I recalled the last time I watched Ugly Betty, the evil lady Valmar (actress Vanessa Williams) bought some Garra Rufas so that she can get a silky soft legs to seduce the big boss. That was interesting. A friend of mine told me that we have this fish spa in Malaysia too. Have anyone tried this fish treatment before? How does it feel? What about people with bad skin leg problem (not psoriasis.. but more like.. athlete's foot? Do you think it can cure or lessen the problem?

Garra Rufa or doctor fish is a species of freshwater fish which breeds in the river basins of the Northern and Central Middle East, mainly in Turkey, Syria, Iraq and Iran. It is also called the doctor fish, because of the role it plays in healing persons affected with psoriasis.

Garra Rufa is often called the Nibble fish, Kangal fish, and Doctorfishen. In non-medical terms the fish is also called Reddish Log Sucker. Really? Log sucker?

Majority of Turkish spas breed the doctor fish in an outdoor pool, where they feed on an unusual diet- the skin of psoriasis affected patients.

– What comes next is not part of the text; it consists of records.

def pvDiffWitness_find_outside_parens_py : String × String := ("(a)", "(a")
def pvDiffWitnessOut_find_outside_parens_py : Int × Int := (-1, 0)

-- ===== CLAIM (what is proved, stated in full; the proofs are below) =====
def Claim_unchanged_find_outside_parens_py : Prop := ∀ (text : String) (needle : String), Dom_find_outside_parens_py text needle → Pre_find_outside_parens_py text needle → Spec_find_outside_parens_py text needle (find_outside_parens_py text needle)
def Claim_changed_find_outside_parens_py : Prop := Dom_find_outside_parens_py (pvDiffWitness_find_outside_parens_py.1) (pvDiffWitness_find_outside_parens_py.2) ∧ Pre_find_outside_parens_py (pvDiffWitness_find_outside_parens_py.1) (pvDiffWitness_find_outside_parens_py.2) ∧ D_find_outside_parens_py (pvDiffWitness_find_outside_parens_py.1) (pvDiffWitness_find_outside_parens_py.2) ∧ find_outside_parens_py (pvDiffWitness_find_outside_parens_py.1) (pvDiffWitness_find_outside_parens_py.2) = pvDiffWitnessOut_find_outside_parens_py.1 ∧ find_outside_parens_py_alt (pvDiffWitness_find_outside_parens_py.1) (pvDiffWitness_find_outside_parens_py.2) = pvDiffWitnessOut_find_outside_parens_py.2 ∧ pvDiffWitnessOut_find_outside_parens_py.1 ≠ pvDiffWitnessOut_find_outside_parens_py.2
def Claim_exact_find_outside_parens_py : Prop := ∀ (text : String) (needle : String), Dom_find_outside_parens_py text needle → Pre_find_outside_parens_py text needle → D_find_outside_parens_py text needle → find_outside_parens_py text needle ≠ find_outside_parens_py_alt text needle

-- ===== LEMMAS AND PROOFS =====

-- depth update for one character (the shared branch structure of the two ports)
def pvStep (c : Char) (d : Int) : Int :=
  if c = '(' then d + 1 else if c = ')' ∧ d > 0 then d - 1 else d

-- the depths list, accumulator-free
def pvMkds : List Char → Int → List Int
  | [], _ => []
  | c :: rest, d => d :: pvMkds rest (pvStep c d)

-- hit predicates: A additionally requires the character not to be '(' (its elif chain)
def pvGoodA (t nd : List Char) (k : Nat) : Bool :=
  ((pvMkds t 0).getD k 0 == 0) && (t.getD k ' ' != '(') && nd.isPrefixOf (t.drop k)
def pvGoodB (t nd : List Char) (k : Nat) : Bool :=
  ((pvMkds t 0).getD k 0 == 0) && nd.isPrefixOf (t.drop k)

-- reference: first index j with k ≤ j < n and g j, else -1
def pvSearch (g : Nat → Bool) (n : Nat) (k : Nat) : Int :=
  if _h : k < n then
    if g k then (k : Int) else pvSearch g n (k+1)
  else -1
termination_by n - k

theorem pvBDepths_eq (s : List Char) : ∀ (acc : List Int) (d : Int),
    pvBDepths s acc d = acc ++ pvMkds s d := by
  induction s with
  | nil => intro acc d; simp [pvBDepths, pvMkds]
  | cons c rest ih =>
    intro acc d
    simp only [pvBDepths, pvMkds, pvStep]
    split_ifs with h1 h2 <;> rw [ih] <;> simp

theorem pvMkds_getD_zero (s : List Char) (d : Int) (h : s ≠ []) :
    (pvMkds s d).getD 0 0 = d := by
  cases s with
  | nil => exact absurd rfl h
  | cons c rest => simp [pvMkds]

theorem pvMkds_getD_succ (s : List Char) : ∀ (d : Int) (k : Nat), k + 1 < s.length →
    (pvMkds s d).getD (k+1) 0 = pvStep (s.getD k ' ') ((pvMkds s d).getD k 0) := by
  induction s with
  | nil => intro d k h; simp at h
  | cons c rest ih =>
    intro d k h
    cases k with
    | zero =>
      have hrest : rest ≠ [] := by
        simp at h; intro he; simp [he] at h
      have h0 := pvMkds_getD_zero rest (pvStep c d) hrest
      simp only [List.getD] at h0 ⊢
      simp [pvMkds, h0]
    | succ k =>
      simp only [List.length_cons] at h
      simp only [pvMkds, List.getD_cons_succ]
      exact ih (pvStep c d) k (by omega)

-- the depth D_ speaks about is the depths-list entry
theorem pvMkds_getD_eq_foldl (s : List Char) : ∀ (d : Int) (k : Nat), k < s.length →
    (pvMkds s d).getD k 0 = (s.take k).foldl (fun d c => pvStep c d) d := by
  induction s with
  | nil => intro d k h; simp at h
  | cons c rest ih =>
    intro d k h
    cases k with
    | zero => simp [pvMkds]
    | succ k =>
      simp only [pvMkds, List.getD_cons_succ, List.take_succ_cons, List.foldl_cons]
      exact ih (pvStep c d) k (by simpa using h)

-- the clamped Nat fold D_ speaks about is the Int depth of the ports
theorem pvFold_cast (l : List Char) : ∀ n : Nat,
    l.foldl (fun d c => pvStep c d) (n : Int) =
      ((l.foldl (fun d c => if c = '(' then d + 1 else d - if c = ')' then 1 else 0) n : Nat) : Int) := by
  induction l with
  | nil => intro n; simp
  | cons c rest ih =>
    intro n
    simp only [List.foldl_cons]
    have hstep : pvStep c (n : Int) =
        (((if c = '(' then n + 1 else n - if c = ')' then 1 else 0) : Nat) : Int) := by
      unfold pvStep
      by_cases h1 : c = '(' <;> by_cases h2 : c = ')' <;> simp [h1, h2] <;> omega
    rw [hstep]
    exact ih _

theorem pvDepth0_iff (t : List Char) (i : Nat) (hi : i < t.length) :
    (pvMkds t 0).getD i 0 = 0 ↔
      (t.take i).foldl (fun d c => if c = '(' then d + 1 else d - if c = ')' then 1 else 0) 0 = 0 := by
  rw [pvMkds_getD_eq_foldl t 0 i hi]
  have h := pvFold_cast (t.take i) 0
  rw [show ((0 : Nat) : Int) = 0 from rfl] at h
  rw [h]
  exact ⟨fun hz => by exact_mod_cast hz, fun hz => by exact_mod_cast hz⟩

theorem pvA_eq_search (t nd : List Char) : ∀ (n k : Nat), t.length - k ≤ n → k ≤ t.length →
    pvALoop nd (t.drop k) (k : Int) ((pvMkds t 0).getD k 0) = pvSearch (pvGoodA t nd) t.length k := by
  intro n
  induction n with
  | zero =>
    intro k h1 h2
    have hk : k = t.length := by omega
    subst hk
    rw [List.drop_length, pvSearch]
    simp [pvALoop]
  | succ n ih =>
    intro k h1 h2
    by_cases hk : k < t.length
    · have hdrop : t.drop k = t[k] :: t.drop (k+1) := List.drop_eq_getElem_cons hk
      set c := t[k] with hc
      set d := (pvMkds t 0).getD k 0 with hd
      have hrec : ∀ d' : Int, (k + 1 < t.length → (pvMkds t 0).getD (k+1) 0 = d') →
          pvALoop nd (t.drop (k+1)) ((k:Int)+1) d' = pvSearch (pvGoodA t nd) t.length (k+1) := by
        intro d' hd'
        by_cases hk1 : k + 1 < t.length
        · have hih := ih (k+1) (by omega) (by omega)
          rw [hd' hk1] at hih
          have hcast : ((k:Int)+1) = ((k+1 : Nat) : Int) := by push_cast; ring
          rw [hcast]; exact hih
        · have hnil : t.drop (k+1) = [] := List.drop_eq_nil_of_le (by omega)
          rw [hnil, pvSearch]
          simp [pvALoop, hk1]
      have hgetD : t.getD k ' ' = c := List.getD_eq_getElem t ' ' hk
      have hgetE : t[k]?.getD ' ' = c := by rw [← List.getD_eq_getElem?_getD]; exact hgetD
      have hdE : (pvMkds t 0)[k]?.getD 0 = d := by rw [← List.getD_eq_getElem?_getD, hd]
      rw [hdrop]
      simp only [pvALoop]
      rw [pvSearch, dif_pos hk]
      by_cases h1c : c = '('
      · rw [if_pos h1c]
        have hgood : pvGoodA t nd k = false := by
          have h' : t[k]?.getD ' ' = '(' := by rw [hgetE, h1c]
          simp [pvGoodA, h']
        rw [if_neg (by simp [hgood])]
        exact hrec (d+1) (fun hlt => by
          rw [pvMkds_getD_succ t 0 k hlt, hgetD, ← hd]; simp [pvStep, h1c])
      · rw [if_neg h1c]
        by_cases h2c : c = ')' ∧ d > 0
        · rw [if_pos h2c]
          have hdne : d ≠ 0 := by have := h2c.2; omega
          have hgood : pvGoodA t nd k = false := by simp [pvGoodA, hdE, hdne]
          rw [if_neg (by simp [hgood])]
          exact hrec (d-1) (fun hlt => by
            rw [pvMkds_getD_succ t 0 k hlt, hgetD, ← hd]
            simp [pvStep, h2c.1, h2c.2])
        · rw [if_neg h2c]
          by_cases h3c : d = 0 ∧ PySem.Chars.startswith (c :: t.drop (k+1)) nd
          · rw [if_pos h3c]
            have hgood : pvGoodA t nd k = true := by
              have hsw := h3c.2
              simp only [PySem.Chars.startswith] at hsw
              simp [pvGoodA, hgetE, hdE, h3c.1, h1c, hdrop, hsw]
            rw [if_pos hgood]
          · rw [if_neg h3c]
            have hgood : pvGoodA t nd k = false := by
              by_cases hdz : d = 0
              · have hnsw : ¬ PySem.Chars.startswith (c :: t.drop (k+1)) nd = true := fun hsw => h3c ⟨hdz, hsw⟩
                simp only [PySem.Chars.startswith] at hnsw
                simp [pvGoodA, hdrop, hnsw]
              · simp [pvGoodA, hdE, hdz]
            rw [if_neg (by simp [hgood])]
            exact hrec d (fun hlt => by
              rw [pvMkds_getD_succ t 0 k hlt, hgetD, ← hd]
              simp [pvStep, h1c, h2c])
    · have hk' : k = t.length := by omega
      subst hk'
      rw [List.drop_length, pvSearch]
      simp [pvALoop]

Just like the Comb fish, the Doctor fish devours the affected and dead areas of the skin, while leaving the healthy skin to grow.

Though, the spas are not meant to be a treatment center, patients come here regularly for temporary cure of the symptoms. In spite of the unpredictable nature of the disease, some patients have experienced complete cure as a result of their repeated exposure to the doctor fish.

There are claims that there were some people trying to pass off fake Garra Rufa fish (Chin Chin fish) for real the thing. The Garra Rufa is actually a slender little fish with a mouth like a bottom feeder fish. These fish actually come from Turkey and are said to be able to live in warm water of up to 35 degrees. Apparently these little fish actually nibbles on the dead skin and has some compounds in its saliva which actually help skin problems such as eczema and psoriasis.

The fake Garra Rufa or Chin Chin Yu, on the other hand is wide and is said to belong to the Tilapia or carp family. These fish are apparently starved so when you put your foot into the water, it’s food to them and so naturally they start nibbling on whatever dead and flaky skin you have. This then gives the illusion of smooth skin once you’re done with the treatment but it doesn’t have any real benefits. In fact, from what I read, it seems like you might be no better off compared to using a pumice stone!